Musical legends in Texas are not hard to find, but rounding up two or three of them and getting them to visit Arkansas is not always that easy.
One of them -- Bob Livingston -- will stop in central Arkansas on Friday night and then head to Northwest Arkansas to join his former band mate, John Inmon (they have been together in the Lost Gonzo Band, on and off, since 1972), and their pal Bobby Bridger, who has pursued his own muse on a path through the West once traveled by his great-great-uncle, Jim Bridger. The threesome will do shows in Rogers on Saturday and Sunday.
Austin Legends: Bob Livingston, John Inmon and Bobby Bridger
Livingston solo: 7-10 p.m. Friday, Kent Walker Artisan Cheese, 323 S. Cross St., Little Rock
Full lineup: 3-6 p.m. Saturday, Frisco Station-Main Stage, Main Street Rogers Oktoberfest, Rogers
Full lineup: 3-6 p.m. Sunday, Ozark Beer Co., 1700 S. First St., Rogers
They have played together and with others for more than four decades. Their resumes include stints with Michael Martin Murphey, Jerry Jeff Walker, Willie Nelson, Steve Fromholz and Gary P. Nunn.

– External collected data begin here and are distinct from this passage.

-- pv_equiv track=rewrite | github.com/ExiledMender/ea_analyzer_tool | create_html.py | get_plugin_versions
-- ===== SOURCE A (Python) =====
-- def trim_version(version):
--     parts = version.split('.')
--     if len(parts) >= 4:
--         return f"{parts[0]}.{parts[1]}.{parts[3]}"
--     return version
--
-- def get_plugin_versions(plugins):
--     plugin_version_map = {
--         'Endpoint Protection': 'endpoint_protection',
--         'Active Response Shell': 'active_response_shell',
--         'Windows Remote Intrusion Detection and Prevention': 'brute_force_protection',
--         'Asset Manager': 'asset_manager',
--         'Endpoint Detection and Response': 'edr',
--     }
--
--     plugin_info = {key: trim_version(next((p.get('plugin_version', 'N/A') for p in plugins if p.get('product_name') == key), 'N/A')) for key in plugin_version_map}
--     return plugin_info
-- ===== SOURCE B (Python) =====
-- def _trim(version):
--     parts = version.split('.')
--     if len(parts) >= 4:
--         a, b, _, d = parts[:4]
--         return '.'.join([a, b, d])
--     return version
--
-- def get_plugin_versions(plugins):
--     result = {
--         'Endpoint Protection': 'N/A',
--         'Active Response Shell': 'N/A',
--         'Windows Remote Intrusion Detection and Prevention': 'N/A',
--         'Asset Manager': 'N/A',
--         'Endpoint Detection and Response': 'N/A',
--     }
--     for p in reversed(plugins):
--         name = p.get('product_name')
--         if name in result:
--             result[name] = p.get('plugin_version', 'N/A')
--     return {k: _trim(v) for k, v in result.items()}
-- ===== Notes on version B (the rewrite author's own statement) =====
-- stated objective: alternative
-- what changed: B replaces A's five independent first-match scans of plugins (one next(...) generator per key) with a result dict pre-filled with the five keys at 'N/A', a single reversed overwrite pass over plugins (first forward occurrence wins), and a final trimming pass over the dict items.
import Mathlib
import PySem

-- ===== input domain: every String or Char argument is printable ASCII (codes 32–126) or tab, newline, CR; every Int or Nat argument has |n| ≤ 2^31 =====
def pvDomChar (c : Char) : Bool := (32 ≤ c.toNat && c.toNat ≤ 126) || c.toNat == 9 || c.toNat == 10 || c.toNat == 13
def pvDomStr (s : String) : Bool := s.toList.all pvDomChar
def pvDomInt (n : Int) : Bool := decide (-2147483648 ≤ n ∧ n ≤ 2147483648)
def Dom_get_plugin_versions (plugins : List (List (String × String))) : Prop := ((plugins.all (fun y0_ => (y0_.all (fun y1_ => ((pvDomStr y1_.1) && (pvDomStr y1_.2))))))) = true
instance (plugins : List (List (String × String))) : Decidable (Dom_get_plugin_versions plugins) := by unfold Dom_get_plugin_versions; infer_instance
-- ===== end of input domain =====

-- B pre-fills a result dict with the five keys at 'N/A' and makes one reversed overwrite
-- pass over plugins (so the first forward occurrence wins), then trims in a final pass
-- over the dict items, instead of A's five independent first-match scans (alternative structure).

-- ===== PORT A =====
def pvTrimVersion (version : String) : String :=
  let parts := (PySem.Str.split? version ".").getD []  -- split? is some: sep "." is nonempty
  if 4 ≤ parts.length then
    PySem.List.pyGetD parts 0 "" ++ "." ++ PySem.List.pyGetD parts 1 "" ++ "." ++ PySem.List.pyGetD parts 3 ""
  else version

-- the generator expression 'next((p.get('plugin_version','N/A') for p in plugins if p.get('product_name') == key), 'N/A')'
def pvNextVersion (plugins : List (List (String × String))) (key : String) : String :=
  match plugins with
  | [] => "N/A"
  | p :: rest =>
    let d := PySem.Dict.ofList p
    if d.get? "product_name" = some key then d.getD "plugin_version" "N/A"
    else pvNextVersion rest key

def pvKeysA : List String :=
  ["Endpoint Protection", "Active Response Shell",
   "Windows Remote Intrusion Detection and Prevention", "Asset Manager",
   "Endpoint Detection and Response"]

def get_plugin_versions (plugins : List (List (String × String))) : List (String × String) :=
  pvKeysA.map (fun key => (key, pvTrimVersion (pvNextVersion plugins key)))

-- ===== PORT B =====
-- B's _trim: destructure the first four parts, rejoin three of them with '.'.join
def pvTrimB (version : String) : String :=
  match (PySem.Str.split? version ".").getD [] with  -- split? is some: sep "." is nonempty
  | a :: b :: _ :: d :: _ => PySem.Str.join "." [a, b, d]
  | _ => version

def pvInitB : PySem.Dict String String :=
  PySem.Dict.ofList
    [("Endpoint Protection", "N/A"), ("Active Response Shell", "N/A"),
     ("Windows Remote Intrusion Detection and Prevention", "N/A"), ("Asset Manager", "N/A"),
     ("Endpoint Detection and Response", "N/A")]

-- the body of B's 'for p in reversed(plugins)' loop
def pvStepB (result : PySem.Dict String String) (p : List (String × String)) : PySem.Dict String String :=
  match (PySem.Dict.ofList p).get? "product_name" with
  | some name =>
    if result.contains name then result.insert name ((PySem.Dict.ofList p).getD "plugin_version" "N/A") else result
  | none => result

def get_plugin_versions_alt (plugins : List (List (String × String))) : List (String × String) :=
  let result := plugins.reverse.foldl pvStepB pvInitB
  result.items.map (fun kv => (kv.1, pvTrimB kv.2))

-- ===== PRECONDITION & SPEC =====
def Spec_get_plugin_versions (plugins : List (List (String × String))) (out : List (String × String)) : Prop := out = get_plugin_versions_alt plugins
instance (plugins : List (List (String × String))) (out : List (String × String)) : Decidable (Spec_get_plugin_versions plugins out) := by unfold Spec_get_plugin_versions; infer_instance

-- ===== CLAIM (what is proved, stated in full; the proofs are below) =====
def Claim_equal_get_plugin_versions : Prop := ∀ (plugins : List (List (String × String))), Dom_get_plugin_versions plugins → Spec_get_plugin_versions plugins (get_plugin_versions plugins)

-- ===== LEMMAS AND PROOFS =====

-- the two trimmers agree
theorem pvTrimB_eq (v : String) : pvTrimB v = pvTrimVersion v := by
  unfold pvTrimB pvTrimVersion
  generalize (PySem.Str.split? v ".").getD [] = parts
  rcases parts with _ | ⟨a, _ | ⟨b, _ | ⟨c, _ | ⟨d, rest⟩⟩⟩⟩
  · simp
  · simp
  · simp
  · simp
  · have h0 : PySem.List.pyGetD (a :: b :: c :: d :: rest) (0:Int) "" = a := by simp [pysem]
    have h1 : PySem.List.pyGetD (a :: b :: c :: d :: rest) (1:Int) "" = b := by simp [pysem]
    have h3 : PySem.List.pyGetD (a :: b :: c :: d :: rest) (3:Int) "" = d := by simp [pysem]
    simp only [List.length_cons]
    rw [if_pos (by omega), h0, h1, h3]
    simp [PySem.Str.join, PySem.Chars.join, ← String.toList_inj, List.intercalate]

-- reductions of B's loop body by the shape of p
theorem pvStepB_of_none (acc : PySem.Dict String String) (p : List (String × String))
    (hp : (PySem.Dict.ofList p).get? "product_name" = none) : pvStepB acc p = acc := by
  unfold pvStepB; rw [hp]

theorem pvStepB_of_some (acc : PySem.Dict String String) (p : List (String × String)) (name : String)
    (hp : (PySem.Dict.ofList p).get? "product_name" = some name) :
    pvStepB acc p =
      if acc.contains name then acc.insert name ((PySem.Dict.ofList p).getD "plugin_version" "N/A") else acc := by
  unfold pvStepB; rw [hp]

-- B's loop never changes the key set (it only overwrites existing keys)
theorem pvFoldB_keys (l : List (List (String × String))) (d : PySem.Dict String String) :
    (l.foldr (fun p acc => pvStepB acc p) d).keys = d.keys := by
  induction l with
  | nil => rfl
  | cons p rest ih =>
    simp only [List.foldr_cons]
    rcases hp : (PySem.Dict.ofList p).get? "product_name" with _ | name
    · rw [pvStepB_of_none _ _ hp]; exact ih
    · rw [pvStepB_of_some _ _ _ hp]
      by_cases hc : (rest.foldr (fun p acc => pvStepB acc p) d).contains name
      · rw [if_pos hc, PySem.Dict.keys_insert_of_contains _ _ hc, ih]
      · rw [if_neg hc]; exact ih

-- after B's reversed overwrite pass, each pre-existing key holds A's first-forward-match value
theorem pvFoldB_getD (l : List (List (String × String))) (d : PySem.Dict String String)
    (k : String) (hk : d.contains k = true) (h0 : d.getD k "N/A" = "N/A") :
    (l.foldr (fun p acc => pvStepB acc p) d).getD k "N/A" = pvNextVersion l k := by
  induction l with
  | nil => simpa [pvNextVersion] using h0
  | cons p rest ih =>
    simp only [List.foldr_cons]
    have hck : (rest.foldr (fun p acc => pvStepB acc p) d).contains k = true := by
      rw [PySem.Dict.contains_eq_decide_mem_keys, pvFoldB_keys,
        ← PySem.Dict.contains_eq_decide_mem_keys]; exact hk
    rcases hp : (PySem.Dict.ofList p).get? "product_name" with _ | name
    · rw [pvStepB_of_none _ _ hp]
      rw [ih]
      simp [pvNextVersion, hp]
    · rw [pvStepB_of_some _ _ _ hp]
      by_cases hnk : name = k
      · subst hnk
        rw [if_pos hck, PySem.Dict.getD_insert_self]
        simp [pvNextVersion, hp]
      · have hgoal : (if (rest.foldr (fun p acc => pvStepB acc p) d).contains name = true
            then (rest.foldr (fun p acc => pvStepB acc p) d).insert name ((PySem.Dict.ofList p).getD "plugin_version" "N/A")
            else rest.foldr (fun p acc => pvStepB acc p) d).getD k "N/A"
            = (rest.foldr (fun p acc => pvStepB acc p) d).getD k "N/A" := by
          by_cases hc : (rest.foldr (fun p acc => pvStepB acc p) d).contains name
          · rw [if_pos hc, PySem.Dict.getD_insert_of_ne _ _ _ (fun h => hnk (Eq.symm h))]
          · rw [if_neg hc]
        rw [hgoal, ih]
        simp [pvNextVersion, hp, hnk]

-- ===== VERDICT (by name: the statement is the Claim_ definition above) =====
theorem get_plugin_versions_spec : Claim_equal_get_plugin_versions := by
  intro plugins _
  unfold Spec_get_plugin_versions get_plugin_versions get_plugin_versions_alt
  simp only [List.foldl_reverse]
  set fold := plugins.foldr (fun p acc => pvStepB acc p) pvInitB with hfold
  have hkeys : fold.keys = pvKeysA := by
    rw [hfold, pvFoldB_keys]; decide
  have hnd : fold.keys.Nodup := by rw [hkeys]; decide
  rw [PySem.Dict.items_eq_map_keys fold hnd "N/A", hkeys, List.map_map]
  apply List.map_congr_left
  intro key hkey
  have hc : pvInitB.contains key = true ∧ pvInitB.getD key "N/A" = "N/A" := by
    fin_cases hkey <;> exact ⟨by decide, by decide⟩
  simp only [Function.comp]
  rw [hfold, pvFoldB_getD plugins pvInitB key hc.1 hc.2, pvTrimB_eq]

Livingston -- who has toured for years not just around Texas but all over the world doing shows for the U.S. State Department -- has been the most frequent visitor to Arkansas, at least in recent years, as he has traveled several times to The Writers Colony at Dairy Hollow in Eureka Springs, where he has been at work at that writers retreat on a memoir.
"A lot of times, some of the folks in foreign lands have told me they like my stories more than my singing," Livingston says with a laugh. "So eventually I got the message, and decided to write a book about my life and times. And my alma mater, if I can say that about Texas Tech University when I didn't graduate, will be publishing it."
Cautioned about talking too much about Texas Tech after a recent football game in Northwest Arkansas, which was won by Texas Tech, Livingston was off and running with a story about another famous Razorback defeat, the so-called "Big Shootout" in 1969, when the University of Texas squeaked past the Hogs.
"Someone made a documentary about that game," he says, "and they have a scene where Darrell Royal and Frank Broyles are singing 'Will the Circle Be Unbroken,' and they also wanted to use 15 seconds of a Creedence Clearwater Revival song, until they learned it would cost them $20,000. So they asked me if I could write something for them, which I did."
Livingston and Inmon connected when they became part of a group of musicians that backed Murphey and then Walker, before splitting off on their own as the Lost Gonzo Band, which also featured Nunn and others. The band members still get together to play at times. Livingston has made 20 albums with Walker, six with the Gonzos, two each with Murphey and Ray Wylie Hubbard and nine solo recordings. His latest CD, Gypsy Alibi, won the Album of the Year award at the Texas Music Awards in 2011.
Inmon, who calls himself "a hired gun" as a guitarist for Townes Van Zandt, Marcia Ball, Hubbard, Delbert McClinton, Jimmie Dale Gilmore and others, has been assembling a tribute album to the late prolific but reclusive Arkansas singer-songwriter Frank Wood.
Bridger, who was born Robert Durham, has written a biography of William F. "Buffalo Bill" Cody and recorded a four-CD set of songs about the Old West from the perspective of Cody, pioneers and the Lakota Sioux. He also paints and does one-man shows. Inmon and Bridger recently released an album, Vagabond Heart.
"I'll do my show Friday night in Little Rock," Livingston says, "and I'm not sure how we'll do things in Rogers. John can play with anybody on the planet, and he and Bobby have their thing, and John and I go way back. We've played about a million gigs together and John and I played on one of Bobby's records and I was in one of Bobby's plays in Cody, Wyo., so we have a lot of common ground to cover, musically and otherwise."